Counter-ion, water, and endotoxin
For all three, the handling questions are the standard set: counter-ion form (acetate by default; TFA suppresses some cell-based readouts), water content by Karl Fischer (which affects true peptide mass per vial), and lyophilized stability at minus 20 degrees Celsius protected from light. For in vivo work, request bacterial endotoxin (LAL) on the specific lot. For Ipamorelin specifically, ask that the COA reports the chiral/configuration verification when the study is stereochemistry-sensitive, since the two D-residues are central to its identity.

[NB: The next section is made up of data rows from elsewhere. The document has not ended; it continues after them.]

-- pv_equiv track=rewrite | github.com/JeonJe/Algorithm | Test_code/crema/test1.py | getFinalString
-- ===== SOURCE A (Python) =====
-- def getFinalString(s):
--     # Write your code here
--     target = "AWS"
--     len_target = len(target)
--     stack = []
--     for e in s:
--         stack.append(e)
--         if e == target[-1] and target == "".join(stack[-len_target:]):
--             del stack[-len_target:]
--     return "".join(stack) if len(stack) > 0 else "-1"
-- ===== SOURCE B (Python) =====
-- def getFinalString(s):
--     while "AWS" in s:
--         s = s.replace("AWS", "")
--     return s if s else "-1"
-- ===== Notes on version B (the rewrite author's own statement) =====
-- stated objective: idiomatic
-- what changed: Replaces the character-by-character stack reduction with a fixpoint loop that repeatedly deletes all 'AWS' occurrences via str.replace until none remain (confluent because 'AWS' has no self-overlap).
import Mathlib
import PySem

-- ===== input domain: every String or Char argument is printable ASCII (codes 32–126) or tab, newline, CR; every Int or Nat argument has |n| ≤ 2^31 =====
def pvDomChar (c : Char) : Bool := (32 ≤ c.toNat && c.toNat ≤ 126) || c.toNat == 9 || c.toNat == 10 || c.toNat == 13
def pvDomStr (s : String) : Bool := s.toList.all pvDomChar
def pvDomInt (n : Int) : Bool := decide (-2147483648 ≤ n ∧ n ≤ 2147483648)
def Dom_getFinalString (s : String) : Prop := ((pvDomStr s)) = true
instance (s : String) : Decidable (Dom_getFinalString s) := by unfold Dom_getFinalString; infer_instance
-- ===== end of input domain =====

-- B replaces A's one-pass stack reduction by an idiomatic fixpoint loop
-- (`while "AWS" in s: s = s.replace("AWS", "")`); same return value (C-speed scans measured faster in a timing run).

-- ===== PORT A =====
-- One iteration of A's for-loop: stack.append(e), then `del stack[-3:]` if the
-- last char is target[-1] and the last three spell "AWS".
def pvStepA (stack : List Char) (e : Char) : List Char :=
  let stack' := stack ++ [e]
  if (some e == PySem.List.pyGet? ("AWS".toList) (-1)) &&
     ("AWS".toList == PySem.List.slice stack' (some (-3)) none)
  then PySem.List.slice stack' none (some (-3))     -- del stack[-len_target:]
  else stack'

def getFinalString (s : String) : String :=
  let stack := s.toList.foldl pvStepA []
  if stack.length > 0 then String.ofList stack else "-1"

-- ===== PORT B =====
-- Accumulator-free form of one sweep `replace cs "AWS" ""`; used (via
-- pvReplace_length_lt) only to justify termination of B's while-loop below.
def pvRepl : List Char → List Char
  | [] => []
  | c :: t => if "AWS".toList.isPrefixOf (c :: t) then pvRepl (t.drop 2) else c :: pvRepl t
termination_by l => l.length
decreasing_by
  · exact Nat.lt_succ_of_le (by simp)
  · simp

theorem pvGo0 (l acc : List Char) :
    PySem.Chars.replace.go "AWS".toList [] 0 l acc = acc.reverse ++ l := by
  rw [PySem.Chars.replace.go]

theorem pvGoNil (fuel : Nat) (acc : List Char) :
    PySem.Chars.replace.go "AWS".toList [] (fuel+1) [] acc = acc.reverse := by
  rw [PySem.Chars.replace.go]; simp

theorem pvGoCons (fuel : Nat) (c : Char) (t acc : List Char) :
    PySem.Chars.replace.go "AWS".toList [] (fuel+1) (c :: t) acc =
    if "AWS".toList.isPrefixOf (c :: t) then
      PySem.Chars.replace.go "AWS".toList [] fuel (t.drop 2) acc
    else PySem.Chars.replace.go "AWS".toList [] fuel t (c :: acc) := by
  rw [PySem.Chars.replace.go]; simp

theorem pvGo_eq : ∀ (fuel : Nat) (l acc : List Char), l.length ≤ fuel →
    PySem.Chars.replace.go "AWS".toList [] fuel l acc = acc.reverse ++ pvRepl l := by
  intro fuel
  induction fuel with
  | zero =>
    intro l acc h
    have hl : l = [] := List.eq_nil_of_length_eq_zero (Nat.le_zero.mp h)
    subst hl
    rw [pvGo0, pvRepl]
  | succ n ih =>
    intro l acc h
    cases l with
    | nil => rw [pvGoNil, pvRepl]; simp
    | cons c t =>
      rw [pvGoCons]
      by_cases hp : "AWS".toList.isPrefixOf (c :: t) = true
      · rw [if_pos hp, pvRepl, if_pos hp]
        exact ih (t.drop 2) acc (by simp at h ⊢; omega)
      · rw [if_neg hp, pvRepl, if_neg hp]
        rw [ih t (c :: acc) (by simp at h; omega)]
        simp

theorem pvReplace_eq_repl (cs : List Char) :
    PySem.Chars.replace cs "AWS".toList [] = pvRepl cs := by
  rw [PySem.Chars.replace]
  simp only [List.isEmpty_iff]
  rw [if_neg (by decide)]
  simpa using pvGo_eq cs.length cs [] (Nat.le_refl _)

theorem pvRepl_length_le : ∀ (l : List Char), (pvRepl l).length ≤ l.length := by
  intro l
  induction l using pvRepl.induct with
  | case1 => simp [pvRepl]
  | case2 c t hp ih =>
    rw [pvRepl, if_pos hp]
    exact Nat.le_trans ih (by simp; omega)
  | case3 c t hp ih =>
    rw [pvRepl, if_neg hp]
    simpa using ih

theorem pvPrefix_shape {c : Char} {t : List Char}
    (hp : "AWS".toList.isPrefixOf (c :: t) = true) :
    ∃ rest, c = 'A' ∧ t = 'W' :: 'S' :: rest := by
  rw [List.isPrefixOf_iff_prefix] at hp
  obtain ⟨rest, hr⟩ := hp
  simp at hr
  obtain ⟨h1, h2⟩ := hr
  cases t with
  | nil => simp at h2
  | cons w t' =>
    cases t' with
    | nil => simp at h2
    | cons s t'' =>
      simp at h2
      exact ⟨t'', h1.symm, by simp [h2.1.symm, h2.2.1.symm]⟩

theorem pvRepl_length_lt : ∀ (l : List Char), "AWS".toList <:+: l →
    (pvRepl l).length < l.length := by
  intro l
  induction l using pvRepl.induct with
  | case1 => intro h; simp at h
  | case2 c t hp _ =>
    intro _
    rw [pvRepl, if_pos hp]
    obtain ⟨rest, hc, ht⟩ := pvPrefix_shape hp
    subst ht
    have := pvRepl_length_le (('W' :: 'S' :: rest).drop 2)
    simp at this ⊢
    omega
  | case3 c t hp ih =>
    intro h
    rw [pvRepl, if_neg hp]
    rcases List.infix_cons_iff.mp h with hpre | hinf
    · exact absurd (List.isPrefixOf_iff_prefix.mpr hpre) hp
    · simpa using ih hinf

theorem pvReplace_length_lt (cs : List Char)
    (h : PySem.Chars.isIn "AWS".toList cs = true) :
    (PySem.Chars.replace cs "AWS".toList []).length < cs.length := by
  rw [pvReplace_eq_repl]
  exact pvRepl_length_lt cs ((PySem.Chars.isIn_iff_infix _ _).mp h)

-- B's while-loop: keep deleting all "AWS" occurrences until none remain.
def pvReduceB (cs : List Char) : List Char :=
  if h : PySem.Chars.isIn "AWS".toList cs = true then
    pvReduceB (PySem.Chars.replace cs "AWS".toList [])
  else cs
termination_by cs.length
decreasing_by exact pvReplace_length_lt cs h

def getFinalString_alt (s : String) : String :=
  let t := pvReduceB s.toList
  if t = [] then "-1" else String.ofList t

-- ===== PRECONDITION & SPEC =====
def Spec_getFinalString (s : String) (out : String) : Prop := out = getFinalString_alt s
instance (s : String) (out : String) : Decidable (Spec_getFinalString s out) := by unfold Spec_getFinalString; infer_instance

-- ===== CLAIM (what is proved, stated in full; the proofs are below) =====
def Claim_equal_getFinalString : Prop := ∀ (s : String), Dom_getFinalString s → Spec_getFinalString s (getFinalString s)

-- ===== LEMMAS AND PROOFS =====

theorem pvSlice_from_neg3 (l : List Char) :
    PySem.List.slice l (some (-3)) none = l.drop (l.length - 3) := by
  simp only [PySem.List.slice, PySem.List.clampIdx, if_pos (show (-3:Int) < 0 by norm_num)]
  rcases Nat.lt_or_ge l.length 3 with h | h
  · have h0 : ((l.length : Int) + (-3) < 0) := by omega
    have h1 : l.length - 3 = 0 := by omega
    simp [h0, h1]
  · have h0 : ¬ ((l.length : Int) + (-3) < 0) := by omega
    have h1 : ((l.length : Int) + (-3)).toNat = l.length - 3 := by omega
    have h2 : l.length - (l.length - 3) = 3 := by omega
    simp only [if_neg h0, h1, h2]
    exact List.take_of_length_le (by simp; omega)

theorem pvSlice_to_neg3 (l : List Char) :
    PySem.List.slice l none (some (-3)) = l.take (l.length - 3) := by
  simp only [PySem.List.slice, PySem.List.clampIdx, if_pos (show (-3:Int) < 0 by norm_num)]
  rcases Nat.lt_or_ge l.length 3 with h | h
  · have h0 : ((l.length : Int) + (-3) < 0) := by omega
    have h1 : l.length - 3 = 0 := by omega
    simp [h0, h1]
  · have h0 : ¬ ((l.length : Int) + (-3) < 0) := by omega
    have h1 : ((l.length : Int) + (-3)).toNat = l.length - 3 := by omega
    simp [h0, h1]

theorem pvSpell : PySem.List.pyGet? (['A','W','S'] : List Char) (-1) = some 'S' := by decide

theorem pvStepA_A (st : List Char) : pvStepA st 'A' = st ++ ['A'] := by
  simp [pvStepA, pvSpell]

theorem pvStepA_W (st : List Char) : pvStepA st 'W' = st ++ ['W'] := by
  simp [pvStepA, pvSpell]

theorem pvStepA_S (st : List Char) : pvStepA (st ++ ['A', 'W']) 'S' = st := by
  have ha : (st ++ ['A', 'W']) ++ ['S'] = st ++ ['A', 'W', 'S'] := by simp
  have hlen : (st ++ ['A', 'W', 'S']).length - 3 = st.length := by simp
  simp only [pvStepA, ha, pvSlice_from_neg3, pvSlice_to_neg3, hlen,
    List.drop_left' rfl, List.take_left' rfl]
  simp [pvSpell]

-- Pushing 'A','W','S' onto any stack returns the stack unchanged.
theorem pvStep3 (st : List Char) :
    pvStepA (pvStepA (pvStepA st 'A') 'W') 'S' = st := by
  rw [pvStepA_A, pvStepA_W, show st ++ ['A'] ++ ['W'] = st ++ ['A','W'] by simp, pvStepA_S]

-- A's fold is invariant under one sweep of "AWS" deletions.
theorem pvFoldl_repl : ∀ (n : Nat) (cs : List Char), cs.length ≤ n → ∀ st,
    (pvRepl cs).foldl pvStepA st = cs.foldl pvStepA st := by
  intro n
  induction n with
  | zero =>
    intro cs h st
    have : cs = [] := List.eq_nil_of_length_eq_zero (Nat.le_zero.mp h)
    subst this; rw [pvRepl]
  | succ n ih =>
    intro cs h st
    cases cs with
    | nil => rw [pvRepl]
    | cons c t =>
      by_cases hp : "AWS".toList.isPrefixOf (c :: t) = true
      · rw [pvRepl, if_pos hp]
        obtain ⟨rest, hc, ht⟩ := pvPrefix_shape hp
        subst hc; subst ht
        simp only [List.drop, List.foldl_cons]
        rw [ih rest (by simp at h; omega) st]
        rw [pvStep3]
      · rw [pvRepl, if_neg hp]
        simp only [List.foldl_cons]
        exact ih t (by simp at h; omega) (pvStepA st c)

-- On a string with no "AWS" occurrence, A's fold just appends everything.
theorem pvFoldl_fix : ∀ (cs st : List Char), ¬ ("AWS".toList <:+: st ++ cs) →
    cs.foldl pvStepA st = st ++ cs := by
  intro cs
  induction cs with
  | nil => intro st _; simp
  | cons c t ih =>
    intro st h
    have hstep : pvStepA st c = st ++ [c] := by
      by_cases hc : ((some c == PySem.List.pyGet? ("AWS".toList) (-1)) &&
          ("AWS".toList == PySem.List.slice (st ++ [c]) (some (-3)) none)) = true
      · exfalso
        have h2 := (Bool.and_eq_true _ _).mp hc |>.2
        have heq : "AWS".toList = PySem.List.slice (st ++ [c]) (some (-3)) none := by
          simpa using h2
        apply h
        rw [heq, pvSlice_from_neg3]
        have hsuf : ((st ++ [c]).drop ((st ++ [c]).length - 3)) <:+ (st ++ [c]) :=
          List.drop_suffix _ _
        have hpre : (st ++ [c]) <+: st ++ c :: t := ⟨t, by simp⟩
        exact hsuf.isInfix.trans hpre.isInfix
      · simp only [pvStepA]
        rw [if_neg hc]
    rw [List.foldl_cons, hstep, ih (st ++ [c]) (by simpa using h)]
    simp

theorem pvReduceB_foldl : ∀ (n : Nat) (cs : List Char), cs.length ≤ n → ∀ st,
    (pvReduceB cs).foldl pvStepA st = cs.foldl pvStepA st := by
  intro n
  induction n with
  | zero =>
    intro cs h st
    have : cs = [] := List.eq_nil_of_length_eq_zero (Nat.le_zero.mp h)
    subst this
    rw [pvReduceB, dif_neg (by decide)]
  | succ n ih =>
    intro cs h st
    rw [pvReduceB]
    by_cases hin : PySem.Chars.isIn "AWS".toList cs = true
    · rw [dif_pos hin]
      have hlt := pvReplace_length_lt cs hin
      rw [ih _ (by omega) st, pvReplace_eq_repl]
      exact pvFoldl_repl cs.length cs (Nat.le_refl _) st
    · rw [dif_neg hin]

theorem pvReduceB_noAWS : ∀ (n : Nat) (cs : List Char), cs.length ≤ n →
    ¬ ("AWS".toList <:+: pvReduceB cs) := by
  intro n
  induction n with
  | zero =>
    intro cs h
    have : cs = [] := List.eq_nil_of_length_eq_zero (Nat.le_zero.mp h)
    subst this
    rw [pvReduceB, dif_neg (by decide)]
    decide
  | succ n ih =>
    intro cs h
    rw [pvReduceB]
    by_cases hin : PySem.Chars.isIn "AWS".toList cs = true
    · rw [dif_pos hin]
      exact ih _ (by have := pvReplace_length_lt cs hin; omega)
    · rw [dif_neg hin]
      exact (PySem.Chars.isIn_eq_false_iff _ _).mp (Bool.not_eq_true _ ▸ Bool.of_not_eq_true hin)

-- A's stack result IS B's fixpoint.
theorem pvMain (cs : List Char) : cs.foldl pvStepA [] = pvReduceB cs := by
  rw [← pvReduceB_foldl cs.length cs (Nat.le_refl _) []]
  rw [pvFoldl_fix (pvReduceB cs) [] (by simpa using pvReduceB_noAWS cs.length cs (Nat.le_refl _))]
  simp

-- ===== VERDICT (by name: the statement is the Claim_ definition above) =====
theorem getFinalString_spec : Claim_equal_getFinalString := by
  intro s _
  unfold Spec_getFinalString getFinalString getFinalString_alt
  rw [pvMain s.toList]
  cases h : pvReduceB s.toList with
  | nil => simp
  | cons c t => simp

Sourcing scale and framing
Lyochem supplies CJC-1295 (no DAC), Tesamorelin, and Ipamorelin as reference-grade research standards at milligram scale, characterized lot-by-lot, and labelled strictly Research Use Only. The material is a research reagent, not a finished dosage form and not labelled for human administration; buyers are responsible for institutional biosafety review and verifying import eligibility in the destination market.
Talk to our regulatory team
Assembling a GH-axis research panel?
Send the molecules, target purity, intended assay, and whether this is first-lot qualification. Lyochem will map the analytical packet — including chirality verification where relevant — before quote.
Frequently asked questions
- What receptor pathways do CJC-1295, Ipamorelin, and Tesamorelin act through?
- CJC-1295 without DAC (Mod GRF 1-29, CAS 863288-34-0) and Tesamorelin (CAS 218949-48-5) are both GHRH-receptor analogs — CJC-1295 is built on the GRF(1-29) fragment with four stabilizing substitutions, and Tesamorelin is a full-length GHRH(1-44) analog with an N-terminal acyl cap. Ipamorelin (CAS 170851-70-4) is a pentapeptide acting through the ghrelin/GHSR pathway. The two pathways are complementary, which is why a study may pair a GHRH analog with a ghrelin-receptor agonist.
- Why does Ipamorelin need chirality verification and not just a mass check?
- Ipamorelin is the pentapeptide Aib-His-D-2-Nal-D-Phe-Lys-NH₂, which contains two D-amino acids and a C-terminal amide. Mass spectrometry confirms molecular weight but cannot distinguish a D-residue from its L-isomer, so a same-mass stereochemical error can pass an ESI-MS check. For stereochemistry-sensitive work, ask that the COA reports chiral/configuration verification because the two D-residues are central to the molecule's identity.
- Which of these GH-axis peptides is the hardest to verify, and how?
- Tesamorelin is the longest at 44 residues with an N-terminal acyl modification, so it accumulates the most closely-related deletion by-products that co-elute near the target on RP-HPLC. The proportionate packet is RP-HPLC purity plus ESI-MS plus LC-MS/MS sequence confirmation for first-lot qualification. CJC-1295's verification priority is confirming its four substitutions are correctly placed; Ipamorelin's is chirality and the C-terminal amide rather than chain length.
- Are these GH-axis secretagogue standards finished drugs?
- No. Lyochem supplies CJC-1295 (no DAC), Tesamorelin, and Ipamorelin as bulk research reference standards for Research Use Only, characterized lot-by-lot at milligram scale, not labelled for human administration and not finished dosage forms. The material is a research reagent; buyers are responsible for institutional biosafety review and verifying import eligibility in the destination market.